Grafana relies on PostgreSQL for persistent data. In non-HA StackLight setup,
PostgreSQL becomes temporarily unavailable during updates. If Grafana loses its
database connection or fails to establish one during startup, Grafana fails
with an error. This may cause the Grafana pod to enter the CrashLoopBackOff
state. Such behavior is expected in non-HA StackLight setups. The Grafana pod
will resume normal operation after PostgreSQL is restored.
To prevent the issue, deploy StackLight in HA mode.
Container Cloud web UI¶
[53886] Moving a worker machine into maintainance fails¶
After moving a cluster into maintenance mode using the MOSK management console, an attempt to move a worker machine into maintenance mode fails with the Only undefined workers can be in maintainance mode at the same time.

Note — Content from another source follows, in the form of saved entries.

-- pv_equiv track=rewrite | github.com/gdfrh/AGV | robot_arm.py | find_index_of_agv
-- ===== SOURCE A (Python) =====
-- def find_index_of_agv(agv_count, idx):
--     # 根据全局小车索引找生产区小车索引
--     car_count = 0
--     # 遍历生产区
--     for zone_index, cars in enumerate(agv_count):
--         # 检查当前生产区是否包含目标索引
--         if idx < car_count + cars:
--             # 找到目标生产区
--             production_zone = zone_index  # 生产区从0开始
--             car_in_zone = idx - car_count  # 生产区内的小车编号，从0开始
--             break
--         # 更新已遍历的小车数量
--         car_count += cars
--     return production_zone, car_in_zone
-- ===== SOURCE B (Python) =====
-- def find_index_of_agv(agv_count, idx):
--     # materialise the cumulative car counts, then locate the first zone whose
--     # cumulative count exceeds idx and reconstruct the in-zone index from it
--     prefix = []
--     total = 0
--     for cars in agv_count:
--         total += cars
--         prefix.append(total)
--     zone = next(i for i, p in enumerate(prefix) if idx < p)
--     return zone, idx - (prefix[zone - 1] if zone else 0)
-- ===== Notes on version B (the rewrite author's own statement) =====
-- stated objective: alternative
-- what changed: B materialises the cumulative-count prefix list in one pass and then locates the first zone whose cumulative count exceeds idx, reconstructing the in-zone index from the prefix list, instead of A's fused scan that carries a running sum and breaks with both results.
import Mathlib
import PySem

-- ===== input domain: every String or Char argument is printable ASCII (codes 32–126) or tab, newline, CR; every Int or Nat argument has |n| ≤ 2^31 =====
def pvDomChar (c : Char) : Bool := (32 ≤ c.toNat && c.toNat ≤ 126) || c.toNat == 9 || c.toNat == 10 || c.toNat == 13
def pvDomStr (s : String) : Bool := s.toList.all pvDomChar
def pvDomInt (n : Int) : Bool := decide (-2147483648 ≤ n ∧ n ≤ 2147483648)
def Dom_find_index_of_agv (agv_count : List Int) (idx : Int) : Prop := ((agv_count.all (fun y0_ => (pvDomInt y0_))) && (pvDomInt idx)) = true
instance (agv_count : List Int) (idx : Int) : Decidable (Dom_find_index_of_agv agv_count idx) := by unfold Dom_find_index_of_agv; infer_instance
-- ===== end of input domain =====

-- B materialises the prefix-sum list and then finds the first crossing zone from it,
-- instead of A's fused scan with a running sum and break (alternative decomposition,
-- same asymptotic cost).

-- ===== PORT A =====
-- A's for-loop with break; `none` marks the fall-through where the Python raises
-- UnboundLocalError (excluded by Pre_).
def pvScanA : List Int → Int → Int → Int → Option (Int × Int)
  | [], _, _, _ => none
  | cars :: rest, idx, zone, car_count =>
    if idx < car_count + cars then some (zone, idx - car_count)
    else pvScanA rest idx (zone + 1) (car_count + cars)

def find_index_of_agv (agv_count : List Int) (idx : Int) : Int × Int :=
  (pvScanA agv_count idx 0 0).getD (0, 0)

-- ===== PORT B =====
-- the prefix-building for-loop of Source B
def pvAccum : List Int → Int → List Int
  | [], _ => []
  | cars :: rest, total => (total + cars) :: pvAccum rest (total + cars)

-- Source B's `next(i for i, p in enumerate(prefix) if idx < p)`: index of the first
-- element exceeding idx; `none` marks StopIteration (excluded by Pre_)
def pvFirstIdx (idx : Int) : List Int → Option Nat
  | [] => none
  | p :: rest => if idx < p then some 0 else (pvFirstIdx idx rest).map (· + 1)

def find_index_of_agv_alt (agv_count : List Int) (idx : Int) : Int × Int :=
  let pfx := pvAccum agv_count 0
  match pvFirstIdx idx pfx with
  | none => (0, 0)  -- StopIteration: excluded by Pre_ (A raises there too)
  | some zone =>
    -- pfx[zone-1]: in range since zone < len, exact for zone ≥ 1
    ((zone : Int), idx - (if zone = 0 then 0 else pfx.getD (zone - 1) 0))

-- ===== PRECONDITION & SPEC =====
-- Pre_ holds exactly when some zone's cumulative count exceeds idx — precisely the
-- inputs on which Python A returns (otherwise A's loop falls through and raises
-- UnboundLocalError, and B's next(...) raises StopIteration).
def Pre_find_index_of_agv (agv_count : List Int) (idx : Int) : Prop :=
  ∃ i ∈ List.range agv_count.length, idx < (agv_count.take (i + 1)).sum

instance (agv_count : List Int) (idx : Int) : Decidable (Pre_find_index_of_agv agv_count idx) := by
  unfold Pre_find_index_of_agv; infer_instance

def pvWitness_find_index_of_agv : List Int × Int := ([2, 3], 3)

def Spec_find_index_of_agv (agv_count : List Int) (idx : Int) (out : Int × Int) : Prop :=
  out = find_index_of_agv_alt agv_count idx
instance (agv_count : List Int) (idx : Int) (out : Int × Int) : Decidable (Spec_find_index_of_agv agv_count idx out) := by unfold Spec_find_index_of_agv; infer_instance

-- ===== CLAIM (what is proved, stated in full; the proofs are below) =====
def Claim_equal_find_index_of_agv : Prop := ∀ (agv_count : List Int) (idx : Int), Dom_find_index_of_agv agv_count idx → Pre_find_index_of_agv agv_count idx → Spec_find_index_of_agv agv_count idx (find_index_of_agv agv_count idx)

-- ===== LEMMAS AND PROOFS =====

theorem pvAccum_length (l : List Int) (cc : Int) : (pvAccum l cc).length = l.length := by
  induction l generalizing cc with
  | nil => rfl
  | cons c rest ih => simp [pvAccum, ih]

-- partial sums of pvAccum are the take-sums shifted by the accumulator
theorem pvAccum_getD (l : List Int) (cc : Int) :
    ∀ i < l.length, (pvAccum l cc).getD i 0 = cc + (l.take (i + 1)).sum := by
  induction l generalizing cc with
  | nil => intro i hi; simp at hi
  | cons c rest ih =>
    intro i hi
    cases i with
    | zero => simp [pvAccum]
    | succ i =>
      simp only [pvAccum, List.getD_cons_succ, List.take_succ_cons, List.sum_cons]
      rw [ih (cc + c) i (by simpa using hi)]
      ring

-- the first-crossing search fails exactly when no element exceeds idx
theorem pvFirstIdx_none (idx : Int) (l : List Int) :
    pvFirstIdx idx l = none ↔ ∀ p ∈ l, p ≤ idx := by
  induction l with
  | nil => simp [pvFirstIdx]
  | cons p rest ih =>
    by_cases h : idx < p
    · simp only [pvFirstIdx, if_pos h]
      constructor
      · intro hc; exact absurd hc (by simp)
      · intro hall; exact absurd (hall p (by simp)) (by omega)
    · simp only [pvFirstIdx, if_neg h]
      rw [Option.map_eq_none_iff, ih]
      constructor
      · intro hall q hq
        rcases List.mem_cons.mp hq with hq | hq
        · omega
        · exact hall q hq
      · intro hall q hq; exact hall q (by simp [hq])

-- A's fused scan computes exactly B's decomposition: the first crossing index of the
-- prefix-sum list, with the in-zone index reconstructed from that list
theorem pvScanA_eq (l : List Int) (idx : Int) :
    ∀ (zone cc : Int),
      pvScanA l idx zone cc =
        (pvFirstIdx idx (pvAccum l cc)).map
          (fun (t : Nat) => ((zone + t : Int),
                     idx - (if t = 0 then cc else (pvAccum l cc).getD (t - 1) 0))) := by
  induction l with
  | nil => intro zone cc; simp [pvScanA, pvAccum, pvFirstIdx]
  | cons c rest ih =>
    intro zone cc
    by_cases h : idx < cc + c
    · simp [pvScanA, pvAccum, pvFirstIdx, h]
    · simp only [pvScanA, if_neg h, pvAccum, pvFirstIdx,
        if_neg (show ¬ idx < cc + c from h), ih (zone + 1) (cc + c), Option.map_map]
      cases hfi : pvFirstIdx idx (pvAccum rest (cc + c)) with
      | none => simp
      | some t =>
        simp only [Option.map_some, Function.comp_apply, Option.some.injEq, Prod.mk.injEq]
        refine ⟨by push_cast; ring, ?_⟩
        cases t with
        | zero => simp
        | succ t' => simp

-- ===== VERDICT (by name: the statement is the Claim_ definition above) =====
theorem find_index_of_agv_spec : Claim_equal_find_index_of_agv := by
  intro agv idx _ hpre
  obtain ⟨i, hilen, hcross⟩ := hpre
  rw [List.mem_range] at hilen
  show find_index_of_agv agv idx = find_index_of_agv_alt agv idx
  have hkey := pvScanA_eq agv idx 0 0
  cases hfi : pvFirstIdx idx (pvAccum agv 0) with
  | none =>
    exfalso
    have hall := (pvFirstIdx_none idx (pvAccum agv 0)).mp hfi
    have hlen' : i < (pvAccum agv 0).length := by rw [pvAccum_length]; exact hilen
    have hmem : (pvAccum agv 0)[i] ∈ pvAccum agv 0 := List.getElem_mem hlen'
    have hle := hall _ hmem
    have hg : (pvAccum agv 0).getD i 0 = (pvAccum agv 0)[i] :=
      List.getD_eq_getElem _ _ hlen'
    rw [pvAccum_getD agv 0 i hilen] at hg
    omega
  | some z =>
    simp only [find_index_of_agv, hkey, hfi, Option.map_some, Option.getD_some,
      find_index_of_agv_alt]
    simp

As a work around, move worker machines into maintenance mode using CLI as described in Enable maintenance mode on a cluster and machine using CLI.

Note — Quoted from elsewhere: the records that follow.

-- pv_equiv track=rewrite | github.com/nasa-jpl/ION-DTN | tests/pylib/blocklist.py | blocksToLengthBlocks
-- ===== SOURCE A (Python) =====
-- def blocksToLengthBlocks(blocks):
--     toReturn = [ ]
--     lastEnd = None
--     for i in blocks:
--         if (lastEnd == None):
--             toReturn.append((i[0], i[1] - i[0] + 1))
--         else:
--             toReturn.append((i[0]-lastEnd, i[1]-i[0] + 1))
--         lastEnd = i[1]
--     return toReturn
-- ===== SOURCE B (Python) =====
-- def blocksToLengthBlocks(blocks):
--     # Flatten blocks to the coordinate stream [s0,e0,s1,e1,...], take consecutive
--     # differences, then regroup: first output is (s0, diff0+1); thereafter each
--     # (gap, length) pair is two consecutive differences (gap, diff+1).
--     flat = [x for blk in blocks for x in blk]
--     if not flat:
--         return []
--     diffs = [b - a for a, b in zip(flat, flat[1:])]
--     out = [(flat[0], diffs[0] + 1)]
--     rest = diffs[1:]
--     while rest:
--         out.append((rest[0], rest[1] + 1))
--         rest = rest[2:]
--     return out
-- ===== Notes on version B (the rewrite author's own statement) =====
-- stated objective: alternative
-- what changed: B flattens the blocks into the single coordinate stream [s0,e0,s1,e1,...], takes consecutive differences of that stream, and regroups the difference list two at a time into (gap, length+?) pairs, instead of A's loop over blocks threading a lastEnd accumulator.
import Mathlib
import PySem

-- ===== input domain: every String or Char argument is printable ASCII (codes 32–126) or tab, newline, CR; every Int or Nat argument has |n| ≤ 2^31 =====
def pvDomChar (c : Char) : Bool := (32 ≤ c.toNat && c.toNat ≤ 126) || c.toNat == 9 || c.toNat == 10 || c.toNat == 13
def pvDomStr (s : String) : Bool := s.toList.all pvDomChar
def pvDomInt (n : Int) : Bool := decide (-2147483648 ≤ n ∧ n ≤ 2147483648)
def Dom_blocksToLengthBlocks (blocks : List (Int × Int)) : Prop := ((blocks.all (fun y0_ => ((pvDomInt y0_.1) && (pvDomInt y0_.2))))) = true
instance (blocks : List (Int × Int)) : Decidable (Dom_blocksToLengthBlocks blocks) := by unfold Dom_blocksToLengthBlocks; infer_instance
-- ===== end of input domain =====

-- B flattens the blocks to one coordinate stream, takes consecutive differences and regroups them in pairs, replacing A's lastEnd-threading loop; alternative decomposition, same cost.


-- ===== PORT A =====
-- Port of A: one fold threading (toReturn, lastEnd) exactly as the Python loop does.
def blocksToLengthBlocks (blocks : List (Int × Int)) : List (Int × Int) :=
  (blocks.foldl
    (fun (st : List (Int × Int) × Option Int) i =>
      match st.2 with
      | none => (st.1 ++ [(i.1, i.2 - i.1 + 1)], some i.2)
      | some lastEnd => (st.1 ++ [(i.1 - lastEnd, i.2 - i.1 + 1)], some i.2))
    ([], none)).1

-- ===== PORT B =====
-- consecutive differences of a stream: [b - a for a, b in zip(flat, flat[1:])]
def pvDiffs (xs : List Int) : List Int := (xs.zip xs.tail).map (fun p => p.2 - p.1)

-- the while loop: consume the remaining difference list two at a time
def pvRegroup : List Int → List (Int × Int)
  | g :: l :: r => (g, l + 1) :: pvRegroup r
  | _ => []

-- Port of B: flatten → consecutive differences → regroup in pairs.
def blocksToLengthBlocks_alt (blocks : List (Int × Int)) : List (Int × Int) :=
  let flat := blocks.flatMap (fun blk => [blk.1, blk.2])
  match flat, pvDiffs flat with
  | x :: _, d :: rest => (x, d + 1) :: pvRegroup rest
  | _, _ => []

-- ===== PRECONDITION & SPEC =====
def Spec_blocksToLengthBlocks (blocks : List (Int × Int)) (out : List (Int × Int)) : Prop := out = blocksToLengthBlocks_alt blocks
instance (blocks : List (Int × Int)) (out : List (Int × Int)) : Decidable (Spec_blocksToLengthBlocks blocks out) := by unfold Spec_blocksToLengthBlocks; infer_instance

-- ===== CLAIM (what is proved, stated in full; the proofs are below) =====
def Claim_equal_blocksToLengthBlocks : Prop := ∀ (blocks : List (Int × Int)), Dom_blocksToLengthBlocks blocks → Spec_blocksToLengthBlocks blocks (blocksToLengthBlocks blocks)

-- ===== LEMMAS AND PROOFS =====
theorem pvDiffs_cons_cons (a b : Int) (r : List Int) :
    pvDiffs (a :: b :: r) = (b - a) :: pvDiffs (b :: r) := by
  simp [pvDiffs]

theorem foldA_eq_regroup (l : List (Int × Int)) :
    ∀ (acc : List (Int × Int)) (e : Int),
      (l.foldl
        (fun (st : List (Int × Int) × Option Int) i =>
          match st.2 with
          | none => (st.1 ++ [(i.1, i.2 - i.1 + 1)], some i.2)
          | some lastEnd => (st.1 ++ [(i.1 - lastEnd, i.2 - i.1 + 1)], some i.2))
        (acc, some e)).1
      = acc ++ pvRegroup (pvDiffs (e :: l.flatMap (fun blk => [blk.1, blk.2]))) := by
  induction l with
  | nil => intro acc e; simp [pvDiffs, pvRegroup]
  | cons c t ih =>
      intro acc e
      simp only [List.foldl_cons, List.flatMap_cons, List.cons_append, List.nil_append]
      rw [pvDiffs_cons_cons, pvDiffs_cons_cons]
      simp only [pvRegroup]
      rw [ih (acc ++ [(c.1 - e, c.2 - c.1 + 1)]) c.2]
      simp

-- ===== VERDICT (by name: the statement is the Claim_ definition above) =====
theorem blocksToLengthBlocks_spec : Claim_equal_blocksToLengthBlocks := by
  intro blocks _
  unfold Spec_blocksToLengthBlocks blocksToLengthBlocks blocksToLengthBlocks_alt
  cases blocks with
  | nil => rfl
  | cons b rest =>
      simp only [List.foldl_cons, List.flatMap_cons, List.cons_append, List.nil_append]
      rw [foldA_eq_regroup rest [(b.1, b.2 - b.1 + 1)] b.2]
      rw [pvDiffs_cons_cons]
      simp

[50168] Inability to use a new project through the Container Cloud web UI¶
A newly created project does not display all available tabs and contains different access denied errors during first five minutes after creation.
To work around the issue, refresh the browser in five minutes after the project creation.
[50181] Failure to deploy a compact cluster using the Container Cloud web UI¶
A compact MOSK cluster fails to be deployed through the Container Cloud web UI
due to inability to add any label to the control plane machines along with
inability to change dedicatedControlPlane: false
using the web UI.
To work around the issue, manually add the required labels using CLI. Once done, the cluster deployment resumes.